Functional analysis of genes associated with autosomal common IRDM-CGIs

We next investigated whether common IRDM-CGIs are associated with genes sharing common functions. We searched for the overrepresentation of Gene Ontology (GO) annotation terms [17] in the set of genes associated with IRDM-CGIs. To perform this analysis we used the Genomic Regions Enrichment of Annotations Tool (GREAT) [18]. Concerning autosomal common IRDM-CGIs, we found one term that is statistically significant enriched in our sample (Hypergeometric Test: FDR Q-Val = 0.00033). This term (Sub Ontology = Molecular Function; GO: 0000976 – Transcription regulatory region sequence-specific DNA binding) includes genes interacting selectively with a specific sequence of DNA that controls transcription (Additional file 4: Table S3).

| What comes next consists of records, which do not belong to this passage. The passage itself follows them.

-- pv_equiv track=rewrite | github.com/ShadowClarks/keylogger | decrypt_logs.py | clean_keylog
-- ===== SOURCE A (Python) =====
-- def clean_keylog(text):
--     replacements = {
--         "Key.space": " ",
--         "Key.enter": "\n",
--         "Key.tab": "\t",
--         "Key.backspace": "[BACKSPACE]",
--         "Key.ctrl": "",
--         "Key.cmd": "",
--         "Key.shift": "",
--         "Key.alt": "",
--         "Key.caps_lock": "",
--         "Key.esc": "",
--     }
--     for key, val in replacements.items():
--         text = text.replace(key, val)
--     return text
-- ===== SOURCE B (Python) =====
-- import re
--
-- _REPLACEMENTS = {
--     "Key.space": " ",
--     "Key.enter": "\n",
--     "Key.tab": "\t",
--     "Key.backspace": "[BACKSPACE]",
--     "Key.ctrl": "",
--     "Key.cmd": "",
--     "Key.shift": "",
--     "Key.alt": "",
--     "Key.caps_lock": "",
--     "Key.esc": "",
-- }
--
-- _PATTERN = re.compile("|".join(re.escape(k) for k in _REPLACEMENTS))
--
--
-- def clean_keylog(text):
--     return _PATTERN.sub(lambda m: _REPLACEMENTS[m.group(0)], text)
-- ===== Notes on version B (the rewrite author's own statement) =====
-- stated objective: idiomatic
-- what changed: B compiles one regex alternation of the ten key tokens and rewrites the text in a single left-to-right pass via dict lookup, instead of A's ten sequential full-string replace passes.
-- outside the precondition, e.g. on clean_keylog('KeKey.ctrly.esc'): A returns '', B returns 'Key.esc'
import Mathlib
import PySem

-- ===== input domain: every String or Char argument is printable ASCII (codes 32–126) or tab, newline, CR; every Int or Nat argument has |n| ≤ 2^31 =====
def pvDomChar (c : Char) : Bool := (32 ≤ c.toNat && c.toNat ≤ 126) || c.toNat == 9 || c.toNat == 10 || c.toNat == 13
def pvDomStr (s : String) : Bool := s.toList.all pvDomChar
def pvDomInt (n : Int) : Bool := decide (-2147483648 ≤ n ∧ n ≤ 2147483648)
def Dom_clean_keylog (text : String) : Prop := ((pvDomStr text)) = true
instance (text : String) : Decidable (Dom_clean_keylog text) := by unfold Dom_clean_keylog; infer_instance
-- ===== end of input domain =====

-- B replaces A's ten sequential full-string replace passes by one left-to-right scan
-- (the port of Source B's single compiled regex alternation + dict lookup); objective: idiomatic.

-- ===== PORT A =====
def pvReplacementsA : List (String × String) :=
  [("Key.space", " "), ("Key.enter", "\n"), ("Key.tab", "\t"),
   ("Key.backspace", "[BACKSPACE]"), ("Key.ctrl", ""), ("Key.cmd", ""),
   ("Key.shift", ""), ("Key.alt", ""), ("Key.caps_lock", ""), ("Key.esc", "")]

def clean_keylog (text : String) : String :=
  pvReplacementsA.foldl (fun t kv => PySem.Str.replace t kv.1 kv.2) text

-- ===== PORT B =====
-- Source B's own replacement table (keys in the dict order the alternation is built in).
def pvTblB : List (List Char × List Char) :=
  [("Key.space".toList, " ".toList), ("Key.enter".toList, "\n".toList), ("Key.tab".toList, "\t".toList),
   ("Key.backspace".toList, "[BACKSPACE]".toList), ("Key.ctrl".toList, "".toList), ("Key.cmd".toList, "".toList),
   ("Key.shift".toList, "".toList), ("Key.alt".toList, "".toList), ("Key.caps_lock".toList, "".toList),
   ("Key.esc".toList, "".toList)]

-- Hand port of re.compile("|".join(re.escape(k)…)).sub(lambda m: repl[m.group(0)], text):
-- a regex of literal alternatives substitutes at the leftmost match position, trying the
-- alternatives in the order they were joined; this scan is exact for that pattern.
def pvScan : List Char → List Char
  | [] => []
  | c :: t =>
    match pvTblB.find? (fun pv => pv.1.isPrefixOf (c :: t)) with
    | some pv => pv.2 ++ pvScan (List.drop (pv.1.length - 1) t)
    | none => c :: pvScan t
termination_by s => s.length
decreasing_by
  all_goals simp [List.length_drop]

def clean_keylog_alt (text : String) : String := String.ofList (pvScan text.toList)

-- ===== PRECONDITION & SPEC =====
-- Pre_ excludes texts containing a partial key token immediately followed by a token that A
-- deletes (e.g. "KeKey.ctrly.esc"): deleting the inner token fuses its surroundings into a new
-- token, which A's later sequential passes replace again while B's single pass leaves it — an
-- artefact of multi-pass vs one-pass substitution on which either answer is defensible.
def pvIsBadAt (t : List Char) : Bool :=
  pvTblB.any fun pv =>
    pvTblB.any fun pv' =>
      pv'.2.isEmpty && ((List.range pv.1.length).any fun j =>
        decide (0 < j) && (pv.1.take j ++ pv'.1).isPrefixOf t)

def pvHasBad : List Char → Bool
  | [] => false
  | c :: t => pvIsBadAt (c :: t) || pvHasBad t

def Pre_clean_keylog (text : String) : Prop := pvHasBad text.toList = false
instance (text : String) : Decidable (Pre_clean_keylog text) := by unfold Pre_clean_keylog; infer_instance

def pvWitness_clean_keylog : String := "aKey.space b"

def Spec_clean_keylog (text : String) (out : String) : Prop := out = clean_keylog_alt text
instance (text : String) (out : String) : Decidable (Spec_clean_keylog text out) := by unfold Spec_clean_keylog; infer_instance

-- ===== CLAIM (what is proved, stated in full; the proofs are below) =====
def Claim_equal_clean_keylog : Prop := ∀ (text : String), Dom_clean_keylog text → Pre_clean_keylog text → Spec_clean_keylog text (clean_keylog text)

-- ===== LEMMAS AND PROOFS =====

lemma pvDneKeys : ∀ pv ∈ pvTblB, pv.1 ≠ [] := by decide

-- the excluded patterns, as a list: a proper nonempty prefix of a key followed by a deleted key
def pvDelKeys : List (List Char) := (pvTblB.filter (fun pv => pv.2.isEmpty)).map Prod.fst

def pvBadPats : List (List Char) :=
  pvTblB.flatMap (fun pv =>
    (pv.1.inits.filter (fun a => !a.isEmpty && a != pv.1)).flatMap
      (fun a => pvDelKeys.map (fun d => a ++ d)))

lemma pvBadPats_elim {b : List Char} (hb : b ∈ pvBadPats) :
    ∃ pv ∈ pvTblB, ∃ pv' ∈ pvTblB, pv'.2.isEmpty ∧
      ∃ j, 0 < j ∧ j < pv.1.length ∧ b = pv.1.take j ++ pv'.1 := by
  simp only [pvBadPats, pvDelKeys, List.mem_flatMap, List.mem_filter, List.mem_inits,
    List.mem_map, Bool.and_eq_true, Bool.not_eq_true', bne_iff_ne, ne_eq] at hb
  obtain ⟨pv, hpv, a, ⟨ha, hane, hap⟩, d, ⟨⟨pv', hpv'd, hdel⟩, rfl⟩⟩ := hb
  refine ⟨pv, hpv, pv', hpv'd.1, hpv'd.2, a.length, ?_, ?_, ?_⟩
  · cases a with
    | nil => simp at hane
    | cons _ _ => simp
  · have hle := ha.length_le
    rcases lt_or_eq_of_le hle with h | h
    · exact h
    · exact absurd (ha.eq_of_length h) hap
  · rw [← List.prefix_iff_eq_take.mp ha, hdel]

lemma pvIsBadAt_of {u : List Char} {pv pv' : List Char × List Char}
    (hpv : pv ∈ pvTblB) (hpv' : pv' ∈ pvTblB) (hdel : pv'.2.isEmpty) {j : Nat}
    (hj0 : 0 < j) (hjlt : j < pv.1.length) (hpre : (pv.1.take j ++ pv'.1) <+: u) :
    pvIsBadAt u = true := by
  unfold pvIsBadAt
  simp only [List.any_eq_true, Bool.and_eq_true, decide_eq_true_eq, List.mem_range,
    List.isPrefixOf_iff_prefix]
  exact ⟨pv, hpv, pv', hpv', hdel, j, hjlt, hj0, hpre⟩

lemma pvHasBad_suffix : ∀ (t u : List Char), u <:+ t → pvHasBad t = false → u ≠ [] →
    pvIsBadAt u = false := by
  intro t
  induction t with
  | nil =>
    intro u hu _ hne
    exact absurd (List.suffix_nil.mp hu) hne
  | cons c t ih =>
    intro u hu h hne
    have h' : pvIsBadAt (c :: t) = false ∧ pvHasBad t = false := by
      have : (pvIsBadAt (c :: t) || pvHasBad t) = false := h
      simpa [Bool.or_eq_false_iff] using this
    rcases List.suffix_cons_iff.mp hu with rfl | hu'
    · exact h'.1
    · exact ih u hu' h'.2 hne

Additional file 4: Table S3. GREAT enrichment analysis of autosomal common IRDM-CGIs and autosomal most common IRDM-CGIs. The Ontology, the Term Name, the Binomial Rank, the Binomial Raw P-Value, the Binomial FDR Q-Value, the Binomial Fold Enrichment, the Binomial Observed Region Hits, the Binomial Region Set Coverage, the Hypergeometric Rank, the Hypergeometric FDR Q-Value, the Hypergeometric Fold Enrichment, the Hypergeometric Observed Gene Hits, the Hypergeometric Total Genes and the Hypergeometric Gene Set Coverage are reported for each term.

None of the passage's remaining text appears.